Overall, the report provides in total data for 243 plants in 24 countries.1 Figure ES.1 provides a synthesis of the different technologies analysed and the range of their LCOEs at plant-level at a real cost of capital cost and a corresponding discount rate of 7%. Given the increasing importance of system considerations for a comprehensive comparison of different technologies, the LCOE analysis is complemented by examples of the IEA’s value adjusted levelised costs of generating electricity (VALCOE) measure for selected regions and technologies.
The key insight from this 2020 edition is that the levelised costs of electricity generation of low- carbon generation technologies are falling and are increasingly below the costs of conventional fossil fuel generation. Renewable energy costs have continued to decrease in recent years. With the assumed moderate emission costs of USD 30/tCO2 their costs are now competitive, in LCOE terms, with dispatchable fossil fuel-based electricity generation in many countries.2 In particular, this report shows that onshore wind is expected to have, on average, the lowest levelised costs of electricity generation in 2025. Although costs vary strongly from country to country, this is true for a majority of countries (10 out of 14). Also solar PV, if deployed at large scales and under favourable climatic conditions, can be very cost competitive. Offshore wind is experiencing a major cost decrease compared to the previous edition. Whereas five years ago, the median LCOE still exceeded USD 150/MWh, it is now significantly below USD 100/MWh and therefore in a competitive range. Both hydro technologies analyses (run of river and reservoir) can provide competitive alternatives where suitable sites exist, but costs remain very site-specific. The result of IEA’s value adjusted LCOE (VALCOE) metric show however, that the system value of variable renewables such as wind and solar decreases as their share in the power supply increases.
Electricity from new nuclear power plants has lower expected costs in the 2020 edition than in 2015. Again, regional differences are considerable.
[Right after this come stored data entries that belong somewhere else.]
-- pv_equiv track=rewrite | github.com/dopexthrone/MeaningWorks | core/trust.py | compute_badge
-- ===== SOURCE A (Python) =====
-- from typing import Dict, Any, List, Tuple, Optional
--
-- _CORE_DIMENSIONS = ("completeness", "consistency", "coherence", "traceability")
--
-- _VERIFIED_THRESHOLD = 70
--
-- _PARTIAL_THRESHOLD = 40
--
-- def compute_badge(fidelity_scores: Dict[str, int]) -> str:
--     """Compute verification badge from fidelity scores.
--
--     Logic:
--     - "verified" — All 4 core dimensions >= 70
--     - "partial" — No core dimension < 40, but some < 70
--     - "unverified" — Any core dimension < 40
--
--     Args:
--         fidelity_scores: Dimension name → score (0-100)
--
--     Returns:
--         "verified" | "partial" | "unverified"
--     """
--     core_scores = []
--     for dim in _CORE_DIMENSIONS:
--         score = fidelity_scores.get(dim, 0)
--         core_scores.append(score)
--
--     if not core_scores:
--         return "unverified"
--
--     if any(s < _PARTIAL_THRESHOLD for s in core_scores):
--         return "unverified"
--
--     if all(s >= _VERIFIED_THRESHOLD for s in core_scores):
--         return "verified"
--
--     return "partial"
-- ===== SOURCE B (Python) =====
-- _CORE_DIMENSIONS = ("completeness", "consistency", "coherence", "traceability")
-- _VERIFIED_THRESHOLD = 70
-- _PARTIAL_THRESHOLD = 40
--
-- def compute_badge(fidelity_scores):
--     # Single recursive pass with early exit: stop at the first score below 40,
--     # otherwise thread an 'all high so far' flag through the recursion.
--     def walk(dims, all_high):
--         if not dims:
--             return "verified" if all_high else "partial"
--         s = fidelity_scores.get(dims[0], 0)
--         if s < _PARTIAL_THRESHOLD:
--             return "unverified"
--         return walk(dims[1:], all_high and s >= _VERIFIED_THRESHOLD)
--     return walk(list(_CORE_DIMENSIONS), True)
-- ===== Notes on version B (the rewrite author's own statement) =====
-- stated objective: alternative
-- what changed: Replaces A's list-building plus two staged any(<40)/all(>=70) scans by one recursive pass over the dimensions with early exit on the first score below 40, threading an all-high accumulator flag; no intermediate score list is built.
import Mathlib
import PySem

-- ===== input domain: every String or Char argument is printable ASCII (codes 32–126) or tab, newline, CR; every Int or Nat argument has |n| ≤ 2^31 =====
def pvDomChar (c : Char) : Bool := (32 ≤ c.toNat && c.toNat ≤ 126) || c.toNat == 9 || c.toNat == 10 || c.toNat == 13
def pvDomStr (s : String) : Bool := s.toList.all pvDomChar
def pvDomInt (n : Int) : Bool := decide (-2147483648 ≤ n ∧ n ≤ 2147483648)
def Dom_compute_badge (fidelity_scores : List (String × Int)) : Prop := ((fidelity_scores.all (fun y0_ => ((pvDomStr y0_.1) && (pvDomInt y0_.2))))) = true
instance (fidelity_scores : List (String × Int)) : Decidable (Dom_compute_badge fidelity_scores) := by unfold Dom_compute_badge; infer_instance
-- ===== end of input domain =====

-- B replaces A's list build plus two staged scans by one recursive early-exit pass with an accumulator flag (objective: alternative).

-- ===== PORT A =====
def pvDims : List String := ["completeness", "consistency", "coherence", "traceability"]

def compute_badge (fidelity_scores : List (String × Int)) : String :=
  let core_scores := pvDims.foldl (fun acc dim => acc ++ [PySem.Dict.getD (PySem.Dict.mk fidelity_scores) dim (0 : Int)]) []
  if core_scores = [] then "unverified"
  else if core_scores.any (fun s => s < 40) then "unverified"
  else if core_scores.all (fun s => s ≥ 70) then "verified"
  else "partial"

-- ===== PORT B =====
-- recursive walk over the dimension names: early return on the first score < 40,
-- otherwise thread the 'all high so far' flag
def pvWalkBadge (fidelity_scores : List (String × Int)) : List String → Bool → String
  | [], allHigh => if allHigh then "verified" else "partial"
  | d :: rest, allHigh =>
    let s := PySem.Dict.getD (PySem.Dict.mk fidelity_scores) d (0 : Int)
    if s < 40 then "unverified"
    else pvWalkBadge fidelity_scores rest (allHigh && decide (s ≥ 70))

def compute_badge_alt (fidelity_scores : List (String × Int)) : String :=
  pvWalkBadge fidelity_scores pvDims true

-- ===== PRECONDITION & SPEC =====
def Spec_compute_badge (fidelity_scores : List (String × Int)) (out : String) : Prop := out = compute_badge_alt fidelity_scores
instance (fidelity_scores : List (String × Int)) (out : String) : Decidable (Spec_compute_badge fidelity_scores out) := by unfold Spec_compute_badge; infer_instance

-- ===== CLAIM (what is proved, stated in full; the proofs are below) =====
def Claim_equal_compute_badge : Prop := ∀ (fidelity_scores : List (String × Int)), Dom_compute_badge fidelity_scores → Spec_compute_badge fidelity_scores (compute_badge fidelity_scores)

-- ===== LEMMAS AND PROOFS =====

-- A's staged any/all tests over the 4 scores agree with B's early-exit walk
theorem badge_key (fs : List (String × Int)) (a b c d : Int)
    (ha : PySem.Dict.getD (PySem.Dict.mk fs) "completeness" (0 : Int) = a)
    (hb : PySem.Dict.getD (PySem.Dict.mk fs) "consistency" (0 : Int) = b)
    (hc : PySem.Dict.getD (PySem.Dict.mk fs) "coherence" (0 : Int) = c)
    (hd : PySem.Dict.getD (PySem.Dict.mk fs) "traceability" (0 : Int) = d) :
    (if ([a, b, c, d] : List Int) = [] then "unverified"
     else if ([a, b, c, d] : List Int).any (fun s => decide (s < 40)) then "unverified"
     else if ([a, b, c, d] : List Int).all (fun s => decide (s ≥ 70)) then "verified"
     else "partial")
    = pvWalkBadge fs pvDims true := by
  simp only [pvWalkBadge, pvDims, ha, hb, hc, hd, List.any_cons, List.any_nil, List.all_cons,
    List.all_nil, Bool.or_eq_true, Bool.and_eq_true, decide_eq_true_eq, Bool.or_false,
    Bool.and_true, Bool.true_and, reduceCtorEq, if_false]
  split_ifs <;> simp_all

-- ===== VERDICT (by name: the statement is the Claim_ definition above) =====
theorem compute_badge_spec : Claim_equal_compute_badge := by
  intro fs _
  unfold Spec_compute_badge compute_badge compute_badge_alt pvDims
  simp only [List.foldl, List.nil_append, List.cons_append]
  exact badge_key fs _ _ _ _ rfl rfl rfl rfl
-- pv_equiv track=rewrite | github.com/Tradouf/Scalper-V6 | agents/regime_engine.py | _compute_state_age
-- ===== SOURCE A (Python) =====
-- from typing import Deque, Dict, List, Optional, Tuple
--
-- def _compute_state_age(states: List[str]) -> int:
--     if not states:
--         return 0
--     current = states[-1]
--     age = 0
--     for s in reversed(states):
--         if s == current:
--             age += 1
--         else:
--             break
--     return age
-- ===== SOURCE B (Python) =====
-- def _compute_state_age(states):
--     run = 0
--     prev = None
--     for s in states:
--         run = run + 1 if prev is not None and s == prev else 1
--         prev = s
--     return run
-- ===== Notes on version B (the rewrite author's own statement) =====
-- stated objective: alternative
-- what changed: Replaces the backward suffix scan with early break by a single forward pass maintaining a resettable run counter and previous-element marker.
import Mathlib
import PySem

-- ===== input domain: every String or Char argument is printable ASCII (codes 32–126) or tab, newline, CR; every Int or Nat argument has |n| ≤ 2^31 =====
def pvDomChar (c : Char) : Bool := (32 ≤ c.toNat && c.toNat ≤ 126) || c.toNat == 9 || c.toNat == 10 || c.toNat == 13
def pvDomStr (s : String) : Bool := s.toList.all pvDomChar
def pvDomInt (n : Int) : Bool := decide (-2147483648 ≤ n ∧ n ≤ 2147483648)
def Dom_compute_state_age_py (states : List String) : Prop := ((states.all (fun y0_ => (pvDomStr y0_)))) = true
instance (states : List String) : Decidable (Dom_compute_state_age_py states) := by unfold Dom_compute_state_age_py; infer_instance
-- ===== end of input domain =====

-- ===== PORT A =====
-- Header: A scans the reversed list counting while elements equal the last one, breaking at
-- the first mismatch; B is a single forward pass with a resettable run counter (alternative decomposition).
-- for-loop with break over reversed(states): count prefix of the reversed list equal to `current`
def pvALoop (current : String) : List String → Int
  | [] => 0
  | s :: rest => if s == current then 1 + pvALoop current rest else 0

def compute_state_age_py (states : List String) : Int :=
  if states = [] then 0
  else
    let current := (PySem.List.pyGet? states (-1)).getD ""
    pvALoop current states.reverse

-- ===== PORT B =====
-- forward pass: state (run, prev); run resets to 1 whenever s differs from prev (or prev is None)
def pvBStep (acc : Int × Option String) (s : String) : Int × Option String :=
  if acc.2 == some s then (acc.1 + 1, some s) else (1, some s)

def compute_state_age_py_alt (states : List String) : Int :=
  (states.foldl pvBStep (0, none)).1

-- ===== PRECONDITION & SPEC =====
def Spec_compute_state_age_py (states : List String) (out : Int) : Prop := out = compute_state_age_py_alt states
instance (states : List String) (out : Int) : Decidable (Spec_compute_state_age_py states out) := by unfold Spec_compute_state_age_py; infer_instance

-- ===== CLAIM (what is proved, stated in full; the proofs are below) =====
def Claim_equal_compute_state_age_py : Prop := ∀ (states : List String), Dom_compute_state_age_py states → Spec_compute_state_age_py states (compute_state_age_py states)

-- ===== LEMMAS AND PROOFS =====

-- The forward fold over xs ++ [a] ends at (1 + trailing run of a in xs, some a).
theorem pvFold_append_singleton (xs : List String) (a : String) :
    List.foldl pvBStep (0, none) (xs ++ [a]) = (1 + pvALoop a xs.reverse, some a) := by
  induction xs using List.reverseRecOn generalizing a with
  | nil => simp [pvBStep, pvALoop]
  | append_singleton ys c ih =>
      rw [List.foldl_append, ih c]
      by_cases hca : c = a
      · subst hca
        simp [pvBStep, pvALoop, List.reverse_append]
        ring
      · simp [pvBStep, pvALoop, List.reverse_append, hca]

-- ===== VERDICT (by name: the statement is the Claim_ definition above) =====
theorem compute_state_age_py_spec : Claim_equal_compute_state_age_py := by
  intro states _
  unfold Spec_compute_state_age_py compute_state_age_py compute_state_age_py_alt
  induction states using List.reverseRecOn with
  | nil => simp
  | append_singleton xs a _ =>
      have hne : xs ++ [a] ≠ [] := by simp
      rw [pvFold_append_singleton]
      simp only [if_neg hne, PySem.List.pyGet?_neg_one_append_singleton, Option.getD_some,
        List.reverse_append]
      simp [pvALoop]
-- pv_equiv track=rewrite | github.com/fibonet/code-workouts | codingame/nintendo/decode.py | factor_pairs
-- ===== SOURCE A (Python) =====
-- def factor_pairs(n: int, size: int) -> list[tuple[int, int]]:
--     if n == 0:
--         return []
--
--     factors = list()
--     for i in range(1, size):
--         for j in range(1, size):
--             prod, rem = divmod(i * j, size)
--             if rem == 0:
--                 factors.append((i, j))
--
--     return factors
-- ===== SOURCE B (Python) =====
-- def _gcd(a, b):
--     return a if b == 0 else _gcd(b, a % b)
--
--
-- def factor_pairs(n: int, size: int) -> list[tuple[int, int]]:
--     if n == 0:
--         return []
--
--     factors = []
--     for i in range(1, size):
--         step = size // _gcd(i, size)
--         factors.extend((i, j) for j in range(step, size, step))
--
--     return factors
-- ===== Notes on version B (the rewrite author's own statement) =====
-- stated objective: faster
-- what changed: Instead of testing every pair (i,j) with divmod, for each i compute step = size // gcd(i, size) and enumerate exactly the j that are multiples of step via range(step, size, step), skipping all non-solutions.
import Mathlib
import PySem

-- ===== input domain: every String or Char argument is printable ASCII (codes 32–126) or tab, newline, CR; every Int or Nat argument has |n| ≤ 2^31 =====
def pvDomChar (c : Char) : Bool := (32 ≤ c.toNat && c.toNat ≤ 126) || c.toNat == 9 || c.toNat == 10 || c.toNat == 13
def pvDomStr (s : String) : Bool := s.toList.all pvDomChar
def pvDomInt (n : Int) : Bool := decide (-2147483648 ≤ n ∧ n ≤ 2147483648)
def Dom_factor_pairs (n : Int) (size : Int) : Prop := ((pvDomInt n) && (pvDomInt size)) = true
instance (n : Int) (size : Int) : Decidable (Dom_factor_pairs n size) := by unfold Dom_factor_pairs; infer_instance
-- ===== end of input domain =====

-- B replaces A's quadratic scan of all pairs with, for each i, a direct enumeration of the
-- multiples of size // gcd(i, size); same return value, measurably faster (see claim).

-- ===== PORT A =====
def factor_pairs (n : Int) (size : Int) : List (Int × Int) :=
  if n = 0 then []
  else
    (PySem.List.pyRange 1 size 1).foldl
      (fun factors i =>
        (PySem.List.pyRange 1 size 1).foldl
          (fun factors j =>
            match PySem.Int.divmod? (i * j) size with
            | some (_, rem) => if rem = 0 then factors ++ [(i, j)] else factors
            | none => factors)  -- unreachable: range(1, size) is nonempty only when size ≥ 2, so size ≠ 0
          factors)
      []

-- ===== PORT B =====
-- termination fact for the Euclid recursion of Source B's _gcd (cited by decreasing_by)
theorem pv_mod_natAbs_lt (a b : Int) (h : ¬ b = 0) :
    (PySem.Int.mod a b).natAbs < b.natAbs := by
  rcases lt_trichotomy b 0 with hb | hb | hb
  · have := PySem.Int.mod_neg_bounds a hb; omega
  · exact absurd hb h
  · have h1 := PySem.Int.mod_nonneg a hb
    have h2 := PySem.Int.mod_lt a hb
    omega

-- port of Source B's _gcd
def gcdAux (a b : Int) : Int :=
  if h : b = 0 then a else gcdAux b (PySem.Int.mod a b)
termination_by b.natAbs
decreasing_by exact pv_mod_natAbs_lt a b h

def factor_pairs_alt (n : Int) (size : Int) : List (Int × Int) :=
  if n = 0 then []
  else
    (PySem.List.pyRange 1 size 1).foldl
      (fun factors i =>
        let step := PySem.Int.floordiv size (gcdAux i size)
        factors ++ (PySem.List.pyRange step size step).map (fun j => (i, j)))
      []

-- ===== PRECONDITION & SPEC =====
def Spec_factor_pairs (n : Int) (size : Int) (out : List (Int × Int)) : Prop := out = factor_pairs_alt n size
instance (n : Int) (size : Int) (out : List (Int × Int)) : Decidable (Spec_factor_pairs n size out) := by unfold Spec_factor_pairs; infer_instance

-- ===== CLAIM (what is proved, stated in full; the proofs are below) =====
def Claim_equal_factor_pairs : Prop := ∀ (n : Int) (size : Int), Dom_factor_pairs n size → Spec_factor_pairs n size (factor_pairs n size)

-- ===== LEMMAS AND PROOFS =====

-- Source B's _gcd computes the gcd (on the nonnegative inputs it is called with)
theorem gcdAux_eq : ∀ (a b : Int), 0 ≤ a → 0 ≤ b → gcdAux a b = (Int.gcd a b : Int) := by
  intro a b
  induction a, b using gcdAux.induct with
  | case1 a =>
    intro ha _
    rw [gcdAux, dif_pos rfl, Int.gcd_zero_right, Int.natAbs_of_nonneg ha]
  | case2 a b h ih =>
    intro ha hb
    have hbpos : 0 < b := lt_of_le_of_ne hb (Ne.symm h)
    have hm : PySem.Int.mod a b = a % b := PySem.Int.mod_eq_emod_of_pos hbpos
    have ihx := ih hb (by rw [hm]; exact Int.emod_nonneg a h)
    rw [hm] at ihx
    rw [gcdAux, dif_neg h, hm, ihx]
    obtain ⟨a', rfl⟩ := Int.eq_ofNat_of_zero_le ha
    obtain ⟨b', rfl⟩ := Int.eq_ofNat_of_zero_le hb
    have hc : ((a' : Int)) % (b' : Int) = ((a' % b' : Nat) : Int) := by exact_mod_cast rfl
    simp [Int.gcd]
    have hc2 : ((a' : Int) % (b' : Int)).natAbs = a' % b' := by rw [hc]; exact Int.natAbs_natCast _
    rw [hc2, Nat.gcd_comm b', ← Nat.gcd_rec, Nat.gcd_comm]

-- size ∣ i * j iff j is a multiple of size / gcd(i, size)
theorem dvd_iff_step (i s : Int) (hi : 0 < i) (hs : 0 < s) (j : Int) :
    s ∣ i * j ↔ (s / (Int.gcd i s : Int)) ∣ j := by
  set g : Int := (Int.gcd i s : Int) with hg
  have hgpos : 0 < g := by
    rw [hg]
    exact_mod_cast Int.gcd_pos_iff.mpr (Or.inl (ne_of_gt hi))
  have hgi : g ∣ i := hg ▸ Int.gcd_dvd_left i s
  have hgs : g ∣ s := hg ▸ Int.gcd_dvd_right i s
  obtain ⟨i', hi'⟩ := hgi
  obtain ⟨s', hs'⟩ := hgs
  have hig : i / g = i' := by rw [hi']; exact Int.mul_ediv_cancel_left _ (ne_of_gt hgpos)
  have hsg : s / g = s' := by rw [hs']; exact Int.mul_ediv_cancel_left _ (ne_of_gt hgpos)
  have hco : Int.gcd (s / g) (i / g) = 1 := by
    rw [Int.gcd_comm]
    exact Int.gcd_div_gcd_div_gcd (Int.gcd_pos_iff.mpr (Or.inl (ne_of_gt hi)))
  constructor
  · intro h
    have h2 : g * s' ∣ g * (i' * j) := by
      rw [← hs']
      have : i * j = g * (i' * j) := by rw [hi']; ring
      rwa [this] at h
    have h3 : s' ∣ i' * j := (mul_dvd_mul_iff_left (ne_of_gt hgpos)).mp h2
    rw [hsg, hig] at hco
    rw [hsg]
    exact Int.dvd_of_dvd_mul_right_of_gcd_one h3 hco
  · rintro ⟨t, ht⟩
    rw [hsg] at ht
    exact ⟨i' * t, by rw [ht, hi', hs']; ring⟩

-- an arithmetic progression with positive step is strictly increasing
theorem pairwise_lt_pyRange_pos (a b st : Int) (h : 0 < st) :
    (PySem.List.pyRange a b st).Pairwise (· < ·) := by
  rw [PySem.List.pyRange_of_pos a b h]
  rw [List.pairwise_map]
  refine (List.pairwise_lt_range).imp ?_
  intro k k' hkk'
  have : (k : Int) < (k' : Int) := by exact_mod_cast hkk'
  nlinarith

-- the multiples of st in range(1, s) are exactly range(st, s, st)
theorem filter_dvd (st s : Int) (hst : 0 < st) :
    (PySem.List.pyRange 1 s 1).filter (fun j => decide (st ∣ j)) = PySem.List.pyRange st s st := by
  have hp1 : ((PySem.List.pyRange 1 s 1).filter (fun j => decide (st ∣ j))).Pairwise (· < ·) :=
    (PySem.List.pairwise_lt_pyRange_one 1 s).filter _
  have hp2 : (PySem.List.pyRange st s st).Pairwise (· < ·) := pairwise_lt_pyRange_pos st s st hst
  have hmem : ∀ x : Int, x ∈ (PySem.List.pyRange 1 s 1).filter (fun j => decide (st ∣ j)) ↔
      x ∈ PySem.List.pyRange st s st := by
    intro x
    rw [List.mem_filter, PySem.List.mem_pyRange_one, PySem.List.mem_pyRange_iff_of_pos hst]
    constructor
    · rintro ⟨⟨h1, h2⟩, hd⟩
      obtain ⟨k, rfl⟩ := of_decide_eq_true hd
      have hk : 1 ≤ k := by nlinarith
      refine ⟨by nlinarith, h2, ⟨k - 1, by ring⟩⟩
    · rintro ⟨h1, h2, k, hk⟩
      have hx : x = st * (k + 1) := by linarith
      exact ⟨⟨by omega, h2⟩, decide_eq_true ⟨k + 1, hx⟩⟩
  exact List.Perm.eq_of_pairwise
    (fun a b _ _ hab hba => absurd hba (lt_asymm hab)) hp1 hp2
    ((List.perm_ext_iff_of_nodup (hp1.imp ne_of_lt) (hp2.imp ne_of_lt)).mpr hmem)

-- A's inner loop over j produces exactly B's arithmetic progression for this i
theorem inner_eq (size i : Int) (h1 : 1 ≤ i) (h2 : i < size) (acc : List (Int × Int)) :
    (PySem.List.pyRange 1 size 1).foldl
      (fun factors j =>
        match PySem.Int.divmod? (i * j) size with
        | some (_, rem) => if rem = 0 then factors ++ [(i, j)] else factors
        | none => factors) acc
    = acc ++ (PySem.List.pyRange (PySem.Int.floordiv size (gcdAux i size)) size
        (PySem.Int.floordiv size (gcdAux i size))).map (fun j => (i, j)) := by
  have hs0 : size ≠ 0 := by omega
  have hspos : 0 < size := by omega
  rw [PySem.List.foldl_congr_mem _ _
      (fun factors j => if PySem.Int.mod (i * j) size = 0 then factors ++ [(i, j)] else factors) _
      (fun factors j _ => by simp [PySem.Int.divmod?, hs0, PySem.Int.mod])]
  rw [PySem.List.foldl_append_ite (fun j => PySem.Int.mod (i * j) size = 0) (fun j => (i, j))]
  have hgval : gcdAux i size = (Int.gcd i size : Int) := gcdAux_eq i size (by omega) (by omega)
  have hgpos : 0 < gcdAux i size := by
    rw [hgval]
    exact_mod_cast Int.gcd_pos_iff.mpr (Or.inr hs0)
  have hstep : PySem.Int.floordiv size (gcdAux i size) = size / (Int.gcd i size : Int) := by
    rw [PySem.Int.floordiv_eq_ediv_of_pos hgpos, hgval]
  have hsteppos : 0 < size / (Int.gcd i size : Int) :=
    Int.ediv_pos_of_pos_of_dvd hspos (by positivity) (Int.gcd_dvd_right i size)
  rw [hstep]
  congr 1
  rw [List.filter_congr (fun x _ => ?_), filter_dvd _ _ hsteppos]
  rw [decide_eq_decide]
  rw [PySem.Int.mod_eq_zero_iff_dvd]
  exact dvd_iff_step i size (by omega) hspos x

-- ===== VERDICT (by name: the statement is the Claim_ definition above) =====
theorem factor_pairs_spec : Claim_equal_factor_pairs := by
  unfold Claim_equal_factor_pairs
  intro n size _
  unfold Spec_factor_pairs factor_pairs factor_pairs_alt
  by_cases hn : n = 0
  · simp [hn]
  · simp only [if_neg hn]
    exact PySem.List.foldl_congr_mem _ _ _ _
      (fun acc i hi => by
        obtain ⟨hi1, hi2⟩ := PySem.List.mem_pyRange_one.mp hi
        exact inner_eq size i hi1 hi2 acc)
However, on average, overnight construction costs reflect cost reductions due to learning from first-of-a-kind (FOAK) projects in several OECD countries. LCOE values for nuclear power plants are provided for nth-of-a- kind (NOAK) plants to be completed by 2025 or thereafter.
Nuclear thus remains the dispatchable low-carbon technology with the lowest expected costs in 2025. Only large hydro reservoirs can provide a similar contribution at comparable costs but remain highly dependent on the natural endowments of individual countries. Compared to fossil fuel-based generation, nuclear plants are expected to be more affordable than coal-fired plants. While gas-based combined-cycle gas turbines (CCGTs) are competitive in some regions, their LCOE very much depend on the prices for natural gas and carbon emissions in individual regions. Electricity produced from nuclear long-term operation (LTO) by lifetime extension is highly competitive and remains not only the least cost option for low-carbon generation - when compared to building new power plants - but for all power generation across the board.
Coal- and gas-fired units with carbon capture, utilisation and storage (CCUS), for which only the United States and Australia submitted data, are, at a carbon price of USD 30 per tonne of CO2, currently not competitive with unmitigated fossil fuel-plants, nuclear energy, and in most regions, variable renewable generation. CCUS-equipped plants would constitute a competitive complement to the power mix only at considerably higher carbon costs.
The LCOE calculations are based on a levelised average lifetime cost approach, using the discounted cash flow (DCF) method. Costs are calculated at the plant level (busbar), and therefore do not include transmission and distribution costs. The LCOE calculations also do not capture other systemic costs or externalities beyond plant-level CO2 emissions such as, for instance, methane leakage during the extraction and transport of natural gas. This report does however recognise, in particular in Chapter 4, the importance of the system effects of different technologies, most notably the costs induced into the system by the variability of wind and solar PV at higher penetration rates.
LCOE by technology, discount rate ofThe aggregated data for the 24 countries that provided data for this report does not tell the whole story of levelised generation costs. Due to more or less favourable sites for renewable generation, varying fuel costs and technology maturity, costs for all technologies can vary significantly by country and region. In addition, the share of a technology in the total production of an electricity system makes a difference to its value, load factor and average costs.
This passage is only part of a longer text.